▶ [WORK TO BE COMPLETED]: All entries shown below must be given again word for word.

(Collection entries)
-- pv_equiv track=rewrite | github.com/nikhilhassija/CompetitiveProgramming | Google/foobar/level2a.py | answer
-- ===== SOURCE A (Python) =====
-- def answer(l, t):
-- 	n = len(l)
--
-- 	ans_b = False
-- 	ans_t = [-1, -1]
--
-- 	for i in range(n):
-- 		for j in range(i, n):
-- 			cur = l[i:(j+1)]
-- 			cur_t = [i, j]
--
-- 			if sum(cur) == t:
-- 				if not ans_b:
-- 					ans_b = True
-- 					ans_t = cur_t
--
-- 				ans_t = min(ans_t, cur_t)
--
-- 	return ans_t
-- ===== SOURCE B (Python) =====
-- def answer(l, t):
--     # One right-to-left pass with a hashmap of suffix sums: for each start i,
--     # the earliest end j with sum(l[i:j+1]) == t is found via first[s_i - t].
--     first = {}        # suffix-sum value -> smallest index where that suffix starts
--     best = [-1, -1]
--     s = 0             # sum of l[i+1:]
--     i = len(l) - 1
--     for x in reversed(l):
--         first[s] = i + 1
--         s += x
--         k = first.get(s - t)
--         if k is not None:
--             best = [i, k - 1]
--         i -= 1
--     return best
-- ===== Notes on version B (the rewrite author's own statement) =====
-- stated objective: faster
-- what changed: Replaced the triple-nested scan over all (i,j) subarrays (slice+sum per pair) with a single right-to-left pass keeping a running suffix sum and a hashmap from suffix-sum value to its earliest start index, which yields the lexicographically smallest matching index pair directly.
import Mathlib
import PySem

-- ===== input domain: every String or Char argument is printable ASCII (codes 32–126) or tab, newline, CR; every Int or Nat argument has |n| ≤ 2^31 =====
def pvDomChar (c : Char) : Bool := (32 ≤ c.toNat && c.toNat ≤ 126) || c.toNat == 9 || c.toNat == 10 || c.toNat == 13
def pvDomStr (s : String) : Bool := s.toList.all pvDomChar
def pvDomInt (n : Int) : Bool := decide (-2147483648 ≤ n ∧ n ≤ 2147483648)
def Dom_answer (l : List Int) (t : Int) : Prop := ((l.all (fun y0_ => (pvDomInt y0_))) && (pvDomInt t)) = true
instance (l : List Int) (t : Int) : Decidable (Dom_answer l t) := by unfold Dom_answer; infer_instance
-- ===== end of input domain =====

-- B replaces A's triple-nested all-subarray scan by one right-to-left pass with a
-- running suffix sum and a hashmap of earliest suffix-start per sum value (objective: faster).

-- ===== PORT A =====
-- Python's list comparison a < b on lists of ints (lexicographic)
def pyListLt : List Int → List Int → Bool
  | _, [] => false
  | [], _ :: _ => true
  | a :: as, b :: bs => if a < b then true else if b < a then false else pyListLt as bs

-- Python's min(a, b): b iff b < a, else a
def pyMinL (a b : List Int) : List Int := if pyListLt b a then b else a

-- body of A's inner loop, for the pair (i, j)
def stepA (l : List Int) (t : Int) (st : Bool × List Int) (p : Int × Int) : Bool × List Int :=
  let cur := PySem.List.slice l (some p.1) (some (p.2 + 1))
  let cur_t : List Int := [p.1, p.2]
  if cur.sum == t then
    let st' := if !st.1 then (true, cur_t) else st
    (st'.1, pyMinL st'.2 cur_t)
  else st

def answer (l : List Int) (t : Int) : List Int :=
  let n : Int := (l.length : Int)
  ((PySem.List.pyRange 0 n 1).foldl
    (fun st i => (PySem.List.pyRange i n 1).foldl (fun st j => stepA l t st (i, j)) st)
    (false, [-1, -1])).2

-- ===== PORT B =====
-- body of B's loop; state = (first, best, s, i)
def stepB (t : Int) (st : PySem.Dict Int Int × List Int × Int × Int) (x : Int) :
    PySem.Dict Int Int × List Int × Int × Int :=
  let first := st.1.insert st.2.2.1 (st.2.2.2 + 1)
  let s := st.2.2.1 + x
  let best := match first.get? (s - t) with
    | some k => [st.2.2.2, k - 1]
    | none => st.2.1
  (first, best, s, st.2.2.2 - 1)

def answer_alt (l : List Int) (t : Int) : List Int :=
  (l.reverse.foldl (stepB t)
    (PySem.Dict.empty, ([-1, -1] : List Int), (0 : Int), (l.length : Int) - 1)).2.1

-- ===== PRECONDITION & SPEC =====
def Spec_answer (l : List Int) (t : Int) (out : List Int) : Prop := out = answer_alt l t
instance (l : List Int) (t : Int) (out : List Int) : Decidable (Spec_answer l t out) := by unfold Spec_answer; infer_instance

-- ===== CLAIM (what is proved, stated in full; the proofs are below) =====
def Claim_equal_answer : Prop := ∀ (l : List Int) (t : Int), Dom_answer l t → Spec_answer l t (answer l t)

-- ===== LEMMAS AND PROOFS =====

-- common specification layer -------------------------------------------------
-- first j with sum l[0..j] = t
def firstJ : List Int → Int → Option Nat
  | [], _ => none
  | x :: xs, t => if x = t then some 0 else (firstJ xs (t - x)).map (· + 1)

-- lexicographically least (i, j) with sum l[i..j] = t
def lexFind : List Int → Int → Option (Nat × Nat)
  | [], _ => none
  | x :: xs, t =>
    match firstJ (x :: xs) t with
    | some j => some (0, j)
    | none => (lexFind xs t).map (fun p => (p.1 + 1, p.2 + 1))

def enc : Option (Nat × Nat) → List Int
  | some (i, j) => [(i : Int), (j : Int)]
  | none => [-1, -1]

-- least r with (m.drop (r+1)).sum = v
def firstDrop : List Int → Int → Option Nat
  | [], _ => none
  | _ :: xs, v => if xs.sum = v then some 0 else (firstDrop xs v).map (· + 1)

▶ [RESULT FOR THIS EXERCISE]:
-- pv_equiv track=rewrite | github.com/nikhilhassija/CompetitiveProgramming | Google/foobar/level2a.py | answer
-- ===== SOURCE A (Python) =====
-- def answer(l, t):
-- 	n = len(l)
--
-- 	ans_b = False
-- 	ans_t = [-1, -1]
--
-- 	for i in range(n):
-- 		for j in range(i, n):
-- 			cur = l[i:(j+1)]
-- 			cur_t = [i, j]
--
-- 			if sum(cur) == t:
-- 				if not ans_b:
-- 					ans_b = True
-- 					ans_t = cur_t
--
-- 				ans_t = min(ans_t, cur_t)
--
-- 	return ans_t
-- ===== SOURCE B (Python) =====
-- def answer(l, t):
--     # One right-to-left pass with a hashmap of suffix sums: for each start i,
--     # the earliest end j with sum(l[i:j+1]) == t is found via first[s_i - t].
--     first = {}        # suffix-sum value -> smallest index where that suffix starts
--     best = [-1, -1]
--     s = 0             # sum of l[i+1:]
--     i = len(l) - 1
--     for x in reversed(l):
--         first[s] = i + 1
--         s += x
--         k = first.get(s - t)
--         if k is not None:
--             best = [i, k - 1]
--         i -= 1
--     return best
-- ===== Notes on version B (the rewrite author's own statement) =====
-- stated objective: faster
-- what changed: Replaced the triple-nested scan over all (i,j) subarrays (slice+sum per pair) with a single right-to-left pass keeping a running suffix sum and a hashmap from suffix-sum value to its earliest start index, which yields the lexicographically smallest matching index pair directly.
import Mathlib
import PySem

-- ===== input domain: every String or Char argument is printable ASCII (codes 32–126) or tab, newline, CR; every Int or Nat argument has |n| ≤ 2^31 =====
def pvDomChar (c : Char) : Bool := (32 ≤ c.toNat && c.toNat ≤ 126) || c.toNat == 9 || c.toNat == 10 || c.toNat == 13
def pvDomStr (s : String) : Bool := s.toList.all pvDomChar
def pvDomInt (n : Int) : Bool := decide (-2147483648 ≤ n ∧ n ≤ 2147483648)
def Dom_answer (l : List Int) (t : Int) : Prop := ((l.all (fun y0_ => (pvDomInt y0_))) && (pvDomInt t)) = true
instance (l : List Int) (t : Int) : Decidable (Dom_answer l t) := by unfold Dom_answer; infer_instance
-- ===== end of input domain =====

-- B replaces A's triple-nested all-subarray scan by one right-to-left pass with a
-- running suffix sum and a hashmap of earliest suffix-start per sum value (objective: faster).

-- ===== PORT A =====
-- Python's list comparison a < b on lists of ints (lexicographic)
def pyListLt : List Int → List Int → Bool
  | _, [] => false
  | [], _ :: _ => true
  | a :: as, b :: bs => if a < b then true else if b < a then false else pyListLt as bs

-- Python's min(a, b): b iff b < a, else a
def pyMinL (a b : List Int) : List Int := if pyListLt b a then b else a

-- body of A's inner loop, for the pair (i, j)
def stepA (l : List Int) (t : Int) (st : Bool × List Int) (p : Int × Int) : Bool × List Int :=
  let cur := PySem.List.slice l (some p.1) (some (p.2 + 1))
  let cur_t : List Int := [p.1, p.2]
  if cur.sum == t then
    let st' := if !st.1 then (true, cur_t) else st
    (st'.1, pyMinL st'.2 cur_t)
  else st

def answer (l : List Int) (t : Int) : List Int :=
  let n : Int := (l.length : Int)
  ((PySem.List.pyRange 0 n 1).foldl
    (fun st i => (PySem.List.pyRange i n 1).foldl (fun st j => stepA l t st (i, j)) st)
    (false, [-1, -1])).2

-- ===== PORT B =====
-- body of B's loop; state = (first, best, s, i)
def stepB (t : Int) (st : PySem.Dict Int Int × List Int × Int × Int) (x : Int) :
    PySem.Dict Int Int × List Int × Int × Int :=
  let first := st.1.insert st.2.2.1 (st.2.2.2 + 1)
  let s := st.2.2.1 + x
  let best := match first.get? (s - t) with
    | some k => [st.2.2.2, k - 1]
    | none => st.2.1
  (first, best, s, st.2.2.2 - 1)

def answer_alt (l : List Int) (t : Int) : List Int :=
  (l.reverse.foldl (stepB t)
    (PySem.Dict.empty, ([-1, -1] : List Int), (0 : Int), (l.length : Int) - 1)).2.1

-- ===== PRECONDITION & SPEC =====
def Spec_answer (l : List Int) (t : Int) (out : List Int) : Prop := out = answer_alt l t
instance (l : List Int) (t : Int) (out : List Int) : Decidable (Spec_answer l t out) := by unfold Spec_answer; infer_instance

-- ===== CLAIM (what is proved, stated in full; the proofs are below) =====
def Claim_equal_answer : Prop := ∀ (l : List Int) (t : Int), Dom_answer l t → Spec_answer l t (answer l t)

-- ===== LEMMAS AND PROOFS =====

-- common specification layer -------------------------------------------------
-- first j with sum l[0..j] = t
def firstJ : List Int → Int → Option Nat
  | [], _ => none
  | x :: xs, t => if x = t then some 0 else (firstJ xs (t - x)).map (· + 1)

-- lexicographically least (i, j) with sum l[i..j] = t
def lexFind : List Int → Int → Option (Nat × Nat)
  | [], _ => none
  | x :: xs, t =>
    match firstJ (x :: xs) t with
    | some j => some (0, j)
    | none => (lexFind xs t).map (fun p => (p.1 + 1, p.2 + 1))

def enc : Option (Nat × Nat) → List Int
  | some (i, j) => [(i : Int), (j : Int)]
  | none => [-1, -1]

-- least r with (m.drop (r+1)).sum = v
def firstDrop : List Int → Int → Option Nat
  | [], _ => none
  | _ :: xs, v => if xs.sum = v then some 0 else (firstDrop xs v).map (· + 1)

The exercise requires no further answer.